Oordeel van de rechtbank
Nu veroordeelde de bewezen verklaarde feiten heeft begaan voor het einde van de proeftijd, kan de vordering in beginsel worden toegewezen. Gelet op hetgeen ter terechtzitting is behandeld is de rechtbank echter met de officier van justitie en de raadsman van oordeel dat er aanleiding is slechts een gedeelte van de niet ten uitvoer gelegde straf, te weten een jeugddetentie voor de duur van 35 dagen met aftrek van de tijd die verdachte reeds op de titel van het bevel tot voorlopige tenuitvoerlegging in detentie heeft doorgebracht, ten uitvoer te leggen. De rechtbank acht het van belang dat verdachte terstond (opnieuw) zal worden behandeld en begeleid en acht een detentieperiode van langere duur, gelet op de problematiek van verdachte, niet wenselijk. Gelet op de adviezen van de Pro Justitia rapporteurs, de positieve ontwikkeling die verdachte in het [inrichting] lijkt te hebben ingezet en het ontbreken van een alternatieve behandelplek zal de rechtbank de voorwaarde dat verdachte zich laat opnemen in het [inrichting] te Assen ongewijzigd laten. De rechtbank wijzigt de bijzondere voorwaarden wel in die zin dat het toezicht op de naleving van de voorwaarden wordt opgedragen aan de reclassering en aan de bijzondere voorwaarden wordt toegevoegd de voorwaarden dat verdachte zich zal onthouden van het gebruik van alcohol en drugs, zal meewerken aan kamercontroles en inzage in zijn telefoongebruik en tevens inzicht zal geven in zijn financiële situatie. De rechtbank wijst de vordering tot tenuitvoerlegging voor het overige af en verlengt de proeftijd van het resterende deel van de voorwaardelijke veroordeling met één jaar.

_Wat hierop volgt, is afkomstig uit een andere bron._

-- pv_equiv track=rewrite | github.com/aristath/portfolioManager | display/python/main.py | columns_to_bitmap
-- ===== SOURCE A (Python) =====
-- MATRIX_ROWS = 8
--
-- MATRIX_COLS = 13
--
-- def columns_to_bitmap(columns):
--     """Convert column-based font data to 8x13 bitmap array.
--
--     Returns 104 bytes in row-major order.
--     Each byte is brightness level 0-7 (3-bit grayscale per Uno Q docs).
--     0 = off, 7 = full brightness.
--     Font columns are stored with LSB = top row (row 0).
--     """
--     bitmap = []
--     for row in range(MATRIX_ROWS):
--         for col in range(MATRIX_COLS):
--             if col < len(columns):
--                 # Check if this pixel is set in the column byte
--                 # Bit 0 = row 0 (top), bit 7 = row 7 (bottom)
--                 # 7 = on (full brightness), 0 = off
--                 pixel = 7 if (columns[col] & (1 << row)) else 0
--             else:
--                 pixel = 0  # Background = off
--             bitmap.append(pixel)
--     return bitmap
-- ===== SOURCE B (Python) =====
-- MATRIX_ROWS = 8
--
-- MATRIX_COLS = 13
--
-- def columns_to_bitmap(columns):
--     """Convert column-based font data to 8x13 bitmap array (104 values, row-major)."""
--     # First pass: decode each of the 13 columns into its 8 pixel values
--     # (missing columns become all-off), giving a column-major table.
--     table = []
--     for col in range(MATRIX_COLS):
--         if col < len(columns):
--             v = columns[col]
--             table.append([7 if v & (1 << row) else 0 for row in range(MATRIX_ROWS)])
--         else:
--             table.append([0] * MATRIX_ROWS)
--     # Second pass: transpose to row-major order.
--     out = []
--     for row in range(MATRIX_ROWS):
--         for col in range(MATRIX_COLS):
--             out.append(table[col][row])
--     return out
-- ===== Notes on version B (the rewrite author's own statement) =====
-- stated objective: alternative
-- what changed: B first decodes the input into an explicit column-major table (one 8-pixel list per of the 13 columns, all-zero for missing columns) and then flattens it row-major in a second transposing pass, instead of A's single nested row/col scan computing each cell inline.
import Mathlib
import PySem

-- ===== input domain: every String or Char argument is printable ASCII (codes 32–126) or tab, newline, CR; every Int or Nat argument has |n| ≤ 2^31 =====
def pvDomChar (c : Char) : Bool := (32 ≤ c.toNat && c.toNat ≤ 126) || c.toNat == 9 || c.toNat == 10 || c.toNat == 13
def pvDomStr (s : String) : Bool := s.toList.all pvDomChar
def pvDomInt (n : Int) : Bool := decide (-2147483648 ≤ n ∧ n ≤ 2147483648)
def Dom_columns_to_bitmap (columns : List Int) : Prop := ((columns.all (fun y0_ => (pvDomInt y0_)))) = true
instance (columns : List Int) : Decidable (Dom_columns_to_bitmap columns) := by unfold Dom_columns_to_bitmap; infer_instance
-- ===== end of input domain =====

-- B builds an explicit column-major table (one 8-pixel list per column) and then
-- flattens it with a transposing pass, instead of A's single inline nested scan.

-- ===== PORT A =====
def columns_to_bitmap (columns : List Int) : List Int :=
  (PySem.List.pyRange 0 8 1).foldl (fun bitmap row =>
    (PySem.List.pyRange 0 13 1).foldl (fun bitmap col =>
      let pixel : Int :=
        if col < (columns.length : Int) then
          if PySem.Int.band (PySem.List.pyGetD columns col 0) ((1:Int) <<< row.toNat) ≠ 0 then 7 else 0
        else 0
      bitmap ++ [pixel]) bitmap) []

-- ===== PORT B =====
-- one column of Source B's table: the 8 pixel values of column `col` (all-off if missing)
def decodeColumn (columns : List Int) (col : Nat) : List Int :=
  match columns[col]? with
  | some v => (List.range 8).map (fun (row : Nat) => if PySem.Int.band v ((1:Int) <<< row) ≠ 0 then (7:Int) else 0)
  | none => List.replicate 8 0

def columns_to_bitmap_alt (columns : List Int) : List Int :=
  let table := (List.range 13).map (decodeColumn columns)
  (List.range 8).flatMap (fun row => (List.range 13).map (fun col => (table.getD col []).getD row 0))

-- ===== PRECONDITION & SPEC =====
def Spec_columns_to_bitmap (columns : List Int) (out : List Int) : Prop := out = columns_to_bitmap_alt columns
instance (columns : List Int) (out : List Int) : Decidable (Spec_columns_to_bitmap columns out) := by unfold Spec_columns_to_bitmap; infer_instance

-- ===== CLAIM (what is proved, stated in full; the proofs are below) =====
def Claim_equal_columns_to_bitmap : Prop := ∀ (columns : List Int), Dom_columns_to_bitmap columns → Spec_columns_to_bitmap columns (columns_to_bitmap columns)

-- ===== LEMMAS AND PROOFS =====

-- A's inline cell value equals B's table lookup, for one cell
theorem cell_eq (xs : List Int) (c r : Nat) (hr : r < 8) :
    (if c < xs.length then
       (if PySem.Int.band (PySem.List.pyGetD xs (c : Int) 0) ((1:Int) <<< r) = 0 then (0:Int) else 7)
     else 0)
    = (decodeColumn xs c)[r]?.getD 0 := by
  unfold decodeColumn
  rcases h : xs[c]? with _ | v
  · rw [List.getElem?_eq_none_iff] at h
    rw [if_neg (by omega), List.getElem?_replicate]
    simp [hr]
  · have hlt : c < xs.length := (List.getElem?_eq_some_iff.mp h).1
    have hv : PySem.List.pyGetD xs (c : Int) 0 = v := by
      rw [PySem.List.pyGetD_eq_getElem xs 0 (by positivity) (by exact_mod_cast hlt)]
      simpa using (List.getElem?_eq_some_iff.mp h).2
    rw [if_pos hlt, hv, List.getElem?_map, List.getElem?_range hr]
    simp only [Option.map_some, Option.getD_some]
    split <;> simp_all

-- ===== VERDICT =====
set_option maxRecDepth 40000 in
theorem columns_to_bitmap_spec : Claim_equal_columns_to_bitmap := by
  unfold Claim_equal_columns_to_bitmap
  intro columns _
  unfold Spec_columns_to_bitmap columns_to_bitmap columns_to_bitmap_alt
  rw [show PySem.List.pyRange 0 8 1 = [0,1,2,3,4,5,6,7] from by decide,
      show PySem.List.pyRange 0 13 1 = [0,1,2,3,4,5,6,7,8,9,10,11,12] from by decide]
  simp only [List.foldl, List.nil_append]
  rw [show List.range 13 = [0,1,2,3,4,5,6,7,8,9,10,11,12] from by decide,
      show List.range 8 = [0,1,2,3,4,5,6,7] from by decide]
  simp only [List.map, List.flatMap, List.getD, List.getElem?_cons_zero, List.getElem?_cons_succ,
    List.flatten, Option.getD_some]
  norm_num
  exact ⟨cell_eq columns 0 0 (by norm_num), cell_eq columns 1 0 (by norm_num), cell_eq columns 2 0 (by norm_num), cell_eq columns 3 0 (by norm_num), cell_eq columns 4 0 (by norm_num), cell_eq columns 5 0 (by norm_num), cell_eq columns 6 0 (by norm_num), cell_eq columns 7 0 (by norm_num), cell_eq columns 8 0 (by norm_num), cell_eq columns 9 0 (by norm_num), cell_eq columns 10 0 (by norm_num), cell_eq columns 11 0 (by norm_num), cell_eq columns 12 0 (by norm_num), cell_eq columns 0 1 (by norm_num), cell_eq columns 1 1 (by norm_num), cell_eq columns 2 1 (by norm_num), cell_eq columns 3 1 (by norm_num), cell_eq columns 4 1 (by norm_num), cell_eq columns 5 1 (by norm_num), cell_eq columns 6 1 (by norm_num), cell_eq columns 7 1 (by norm_num), cell_eq columns 8 1 (by norm_num), cell_eq columns 9 1 (by norm_num), cell_eq columns 10 1 (by norm_num), cell_eq columns 11 1 (by norm_num), cell_eq columns 12 1 (by norm_num), cell_eq columns 0 2 (by norm_num), cell_eq columns 1 2 (by norm_num), cell_eq columns 2 2 (by norm_num), cell_eq columns 3 2 (by norm_num), cell_eq columns 4 2 (by norm_num), cell_eq columns 5 2 (by norm_num), cell_eq columns 6 2 (by norm_num), cell_eq columns 7 2 (by norm_num), cell_eq columns 8 2 (by norm_num), cell_eq columns 9 2 (by norm_num), cell_eq columns 10 2 (by norm_num), cell_eq columns 11 2 (by norm_num), cell_eq columns 12 2 (by norm_num), cell_eq columns 0 3 (by norm_num), cell_eq columns 1 3 (by norm_num), cell_eq columns 2 3 (by norm_num), cell_eq columns 3 3 (by norm_num), cell_eq columns 4 3 (by norm_num), cell_eq columns 5 3 (by norm_num), cell_eq columns 6 3 (by norm_num), cell_eq columns 7 3 (by norm_num), cell_eq columns 8 3 (by norm_num), cell_eq columns 9 3 (by norm_num), cell_eq columns 10 3 (by norm_num), cell_eq columns 11 3 (by norm_num), cell_eq columns 12 3 (by norm_num), cell_eq columns 0 4 (by norm_num), cell_eq columns 1 4 (by norm_num), cell_eq columns 2 4 (by norm_num), cell_eq columns 3 4 (by norm_num), cell_eq columns 4 4 (by norm_num), cell_eq columns 5 4 (by norm_num), cell_eq columns 6 4 (by norm_num), cell_eq columns 7 4 (by norm_num), cell_eq columns 8 4 (by norm_num), cell_eq columns 9 4 (by norm_num), cell_eq columns 10 4 (by norm_num), cell_eq columns 11 4 (by norm_num), cell_eq columns 12 4 (by norm_num), cell_eq columns 0 5 (by norm_num), cell_eq columns 1 5 (by norm_num), cell_eq columns 2 5 (by norm_num), cell_eq columns 3 5 (by norm_num), cell_eq columns 4 5 (by norm_num), cell_eq columns 5 5 (by norm_num), cell_eq columns 6 5 (by norm_num), cell_eq columns 7 5 (by norm_num), cell_eq columns 8 5 (by norm_num), cell_eq columns 9 5 (by norm_num), cell_eq columns 10 5 (by norm_num), cell_eq columns 11 5 (by norm_num), cell_eq columns 12 5 (by norm_num), cell_eq columns 0 6 (by norm_num), cell_eq columns 1 6 (by norm_num), cell_eq columns 2 6 (by norm_num), cell_eq columns 3 6 (by norm_num), cell_eq columns 4 6 (by norm_num), cell_eq columns 5 6 (by norm_num), cell_eq columns 6 6 (by norm_num), cell_eq columns 7 6 (by norm_num), cell_eq columns 8 6 (by norm_num), cell_eq columns 9 6 (by norm_num), cell_eq columns 10 6 (by norm_num), cell_eq columns 11 6 (by norm_num), cell_eq columns 12 6 (by norm_num), cell_eq columns 0 7 (by norm_num), cell_eq columns 1 7 (by norm_num), cell_eq columns 2 7 (by norm_num), cell_eq columns 3 7 (by norm_num), cell_eq columns 4 7 (by norm_num), cell_eq columns 5 7 (by norm_num), cell_eq columns 6 7 (by norm_num), cell_eq columns 7 7 (by norm_num), cell_eq columns 8 7 (by norm_num), cell_eq columns 9 7 (by norm_num), cell_eq columns 10 7 (by norm_num), cell_eq columns 11 7 (by norm_num), cell_eq columns 12 7 (by norm_num)⟩
-- pv_equiv track=rewrite | github.com/TedCassirer/advent-of-code | aoc_cas/aoc2023/day11.py | calculate_expanded_distance
-- ===== SOURCE A (Python) =====
-- Coordinate = tuple[int, int]
--
-- def calculate_expanded_distance(coords: list[Coordinate]) -> int:
--     distance = 0
--     seen_galaxies = 0
--     remaining_galaxies = len(coords)
--     by_y = sorted(c[0] for c in coords)
--     prev = 0
--     for y in by_y:
--         if y - 1 > prev:
--             distance += (y - 1 - prev) * (seen_galaxies * remaining_galaxies)
--         seen_galaxies += 1
--         remaining_galaxies -= 1
--         prev = y
--
--     seen_galaxies = 0
--     remaining_galaxies = len(coords)
--     by_x = sorted(c[1] for c in coords)
--     prev = 0
--     for x in by_x:
--         if x - 1 > prev:
--             distance += (x - 1 - prev) * (seen_galaxies * remaining_galaxies)
--         seen_galaxies += 1
--         remaining_galaxies -= 1
--         prev = x
--
--     return distance
-- ===== SOURCE B (Python) =====
-- def calculate_expanded_distance(coords):
--     total = 0
--     for vals in (sorted(c[0] for c in coords), sorted(c[1] for c in coords)):
--         n = len(vals)
--         pair_sum = sum(v * (2 * i - n + 1) for i, v in enumerate(vals))
--         crossings = sum(i * (n - i)
--                         for i, (a, b) in enumerate(zip(vals, vals[1:]), 1)
--                         if a != b)
--         total += pair_sum - crossings
--     return total
-- ===== Notes on version B (the rewrite author's own statement) =====
-- stated objective: alternative
-- what changed: Replaces A's per-axis running-state loop (prev/seen/remaining with a gap>=2 conditional) by a closed-form pairwise-distance sum (sum of v*(2i-n+1) over the sorted values) minus a crossings correction i*(n-i) at each adjacent pair of distinct values.
import Mathlib
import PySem

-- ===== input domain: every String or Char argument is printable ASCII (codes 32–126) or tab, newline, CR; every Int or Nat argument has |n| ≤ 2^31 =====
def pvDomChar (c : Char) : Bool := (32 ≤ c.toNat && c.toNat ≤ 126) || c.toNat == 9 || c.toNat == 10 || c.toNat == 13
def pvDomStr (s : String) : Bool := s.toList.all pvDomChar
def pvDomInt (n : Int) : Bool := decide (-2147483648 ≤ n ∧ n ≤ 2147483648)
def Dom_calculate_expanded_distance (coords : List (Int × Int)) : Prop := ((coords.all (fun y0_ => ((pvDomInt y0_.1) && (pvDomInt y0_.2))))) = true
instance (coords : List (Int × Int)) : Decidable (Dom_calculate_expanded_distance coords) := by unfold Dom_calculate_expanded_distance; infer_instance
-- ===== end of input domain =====

-- B replaces A's gap/prev/seen/remaining loop by a closed-form pairwise-distance sum
-- minus a crossings correction over adjacent distinct values (objective: alternative).

-- ===== PORT A =====
-- A's per-axis for-loop: state (distance, seen_galaxies, remaining_galaxies, prev)
def pvLoopA : List Int → Int → Int → Int → Int → Int
  | [], d, _, _, _ => d
  | v :: vs, d, s, r, p =>
      pvLoopA vs (if v - 1 > p then d + (v - 1 - p) * (s * r) else d) (s + 1) (r - 1) v

def calculate_expanded_distance (coords : List (Int × Int)) : Int :=
  let n : Int := coords.length
  let by_y := PySem.List.sorted (coords.map (fun c => c.1)) (fun x => x) false
  let d1 := pvLoopA by_y 0 0 n 0
  let by_x := PySem.List.sorted (coords.map (fun c => c.2)) (fun x => x) false
  pvLoopA by_x d1 0 n 0

-- ===== PORT B =====
-- sum(v * (2*i - n + 1) for i, v in enumerate(vals)) — the generator as a recursion with counter i
def pvPairAux (n : Int) : List Int → Int → Int
  | [], _ => 0
  | v :: vs, i => v * (2 * i - n + 1) + pvPairAux n vs (i + 1)

-- sum(i*(n-i) for i,(a,b) in enumerate(zip(vals, vals[1:]), 1) if a != b) — zip of adjacent
-- pairs as a recursion over the list (exact: zip(vals, vals[1:]) pairs adjacent elements)
def pvCrossAux (n : Int) : List Int → Int → Int
  | a :: b :: rest, i => (if a ≠ b then i * (n - i) else 0) + pvCrossAux n (b :: rest) (i + 1)
  | _, _ => 0

def pvAxisB (vals : List Int) : Int :=
  let n : Int := vals.length
  pvPairAux n vals 0 - pvCrossAux n vals 1

def calculate_expanded_distance_alt (coords : List (Int × Int)) : Int :=
  pvAxisB (PySem.List.sorted (coords.map (fun c => c.1)) (fun x => x) false)
  + pvAxisB (PySem.List.sorted (coords.map (fun c => c.2)) (fun x => x) false)

-- ===== PRECONDITION & SPEC =====
def Spec_calculate_expanded_distance (coords : List (Int × Int)) (out : Int) : Prop := out = calculate_expanded_distance_alt coords
instance (coords : List (Int × Int)) (out : Int) : Decidable (Spec_calculate_expanded_distance coords out) := by unfold Spec_calculate_expanded_distance; infer_instance

-- ===== CLAIM (what is proved, stated in full; the proofs are below) =====
def Claim_equal_calculate_expanded_distance : Prop := ∀ (coords : List (Int × Int)), Dom_calculate_expanded_distance coords → Spec_calculate_expanded_distance coords (calculate_expanded_distance coords)

-- ===== LEMMAS AND PROOFS =====

theorem pvLoopA_acc (vs : List Int) : ∀ (d s r p : Int),
    pvLoopA vs d s r p = d + pvLoopA vs 0 s r p := by
  induction vs with
  | nil => intro d s r p; simp [pvLoopA]
  | cons v vs ih =>
      intro d s r p
      simp only [pvLoopA]
      rw [ih (if v - 1 > p then d + (v - 1 - p) * (s * r) else d),
          ih (if v - 1 > p then 0 + (v - 1 - p) * (s * r) else 0)]
      split_ifs <;> ring

-- the loop invariant: A's remaining tail, started after element p at position s,
-- equals B's tail sums plus boundary terms (last element tracked by a fold)
theorem pvLoopA_main (n : Int) (vs : List Int) : ∀ (p s : Int),
    List.Pairwise (· ≤ ·) (p :: vs) →
    pvLoopA vs 0 s (n - s) p
      = pvPairAux n vs s - pvCrossAux n (p :: vs) s
        - p * (s * (n - s))
        + (vs.foldl (fun _ v => v) p) * ((s + vs.length) * (n - s - vs.length)) := by
  induction vs with
  | nil => intro p s _; simp [pvLoopA, pvPairAux, pvCrossAux]
  | cons v vs ih =>
      intro p s hch
      rw [List.pairwise_cons] at hch
      obtain ⟨hple, htail⟩ := hch
      have hpv : p ≤ v := hple v (by simp)
      simp only [pvLoopA]
      rw [pvLoopA_acc]
      have hr : n - s - 1 = n - (s + 1) := by ring
      rw [hr, ih v (s + 1) htail]
      simp only [pvPairAux, pvCrossAux, List.foldl_cons, List.length_cons]
      push_cast
      by_cases hpe : p = v
      · rw [if_neg (show ¬ (v - 1 > p) by omega), if_neg (show ¬ (p ≠ v) by simp [hpe])]
        rw [hpe]; ring
      · rw [if_pos (hpe : p ≠ v)]
        by_cases h1 : v - 1 > p
        · rw [if_pos h1]; ring
        · have hv : v = p + 1 := by omega
          rw [if_neg h1]; subst hv; ring

-- one axis: A's loop on the sorted values equals B's pairwise sum minus crossings
theorem axis_eq (vs : List Int) (h : List.Pairwise (· ≤ ·) vs) :
    pvLoopA vs 0 0 (vs.length : Int) 0 = pvAxisB vs := by
  cases vs with
  | nil => simp [pvLoopA, pvAxisB, pvPairAux, pvCrossAux]
  | cons v rest =>
      simp only [pvLoopA]
      rw [pvLoopA_acc]
      rw [show ((v :: rest).length : Int) - 1 = ((v :: rest).length : Int) - (0 + 1) from by ring]
      rw [pvLoopA_main ((v :: rest).length : Int) rest v (0 + 1) h]
      simp only [pvAxisB, pvPairAux, List.length_cons]
      push_cast
      norm_num
      ring

theorem axis_full (xs : List Int) :
    pvLoopA (PySem.List.sorted xs (fun x => x) false) 0 0 (xs.length : Int) 0
      = pvAxisB (PySem.List.sorted xs (fun x => x) false) := by
  rw [show (xs.length : Int) = ((PySem.List.sorted xs (fun x => x) false).length : Int) from by
    rw [PySem.List.length_sorted]]
  exact axis_eq _ (PySem.List.sorted_pairwise xs (fun x => x))

-- ===== VERDICT (by name: the statement is the Claim_ definition above) =====
theorem calculate_expanded_distance_spec : Claim_equal_calculate_expanded_distance := by
  intro coords _
  unfold Spec_calculate_expanded_distance calculate_expanded_distance calculate_expanded_distance_alt
  simp only []
  rw [pvLoopA_acc]
  have h1 := axis_full (coords.map (fun c => c.1))
  have h2 := axis_full (coords.map (fun c => c.2))
  rw [List.length_map] at h1 h2
  rw [h1, h2]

De rechtbank heeft gelet op de artikelen 9, 22c, 22d, 57, 300, 301 en 310 van het Wetboek van Strafrecht en de artikelen 26 en 55 van de Wet wapens en munitie. Deze voorschriften zijn toegepast, zoals zij ten tijde van het bewezen verklaarde rechtens golden dan wel ten tijde van deze uitspraak gelden.
Verklaart het onder parketnummer 18.229732.23 onder 1, 2 en 3 ten laste gelegde en het onder parketnummer 18.069041.24 ten laste gelegde, te kwalificeren en strafbaar zoals voormeld en verdachte daarvoor strafbaar.
Verklaart niet bewezen hetgeen aan verdachte meer of anders is ten laste gelegd dan het bewezen verklaarde en spreekt verdachte daarvan vrij.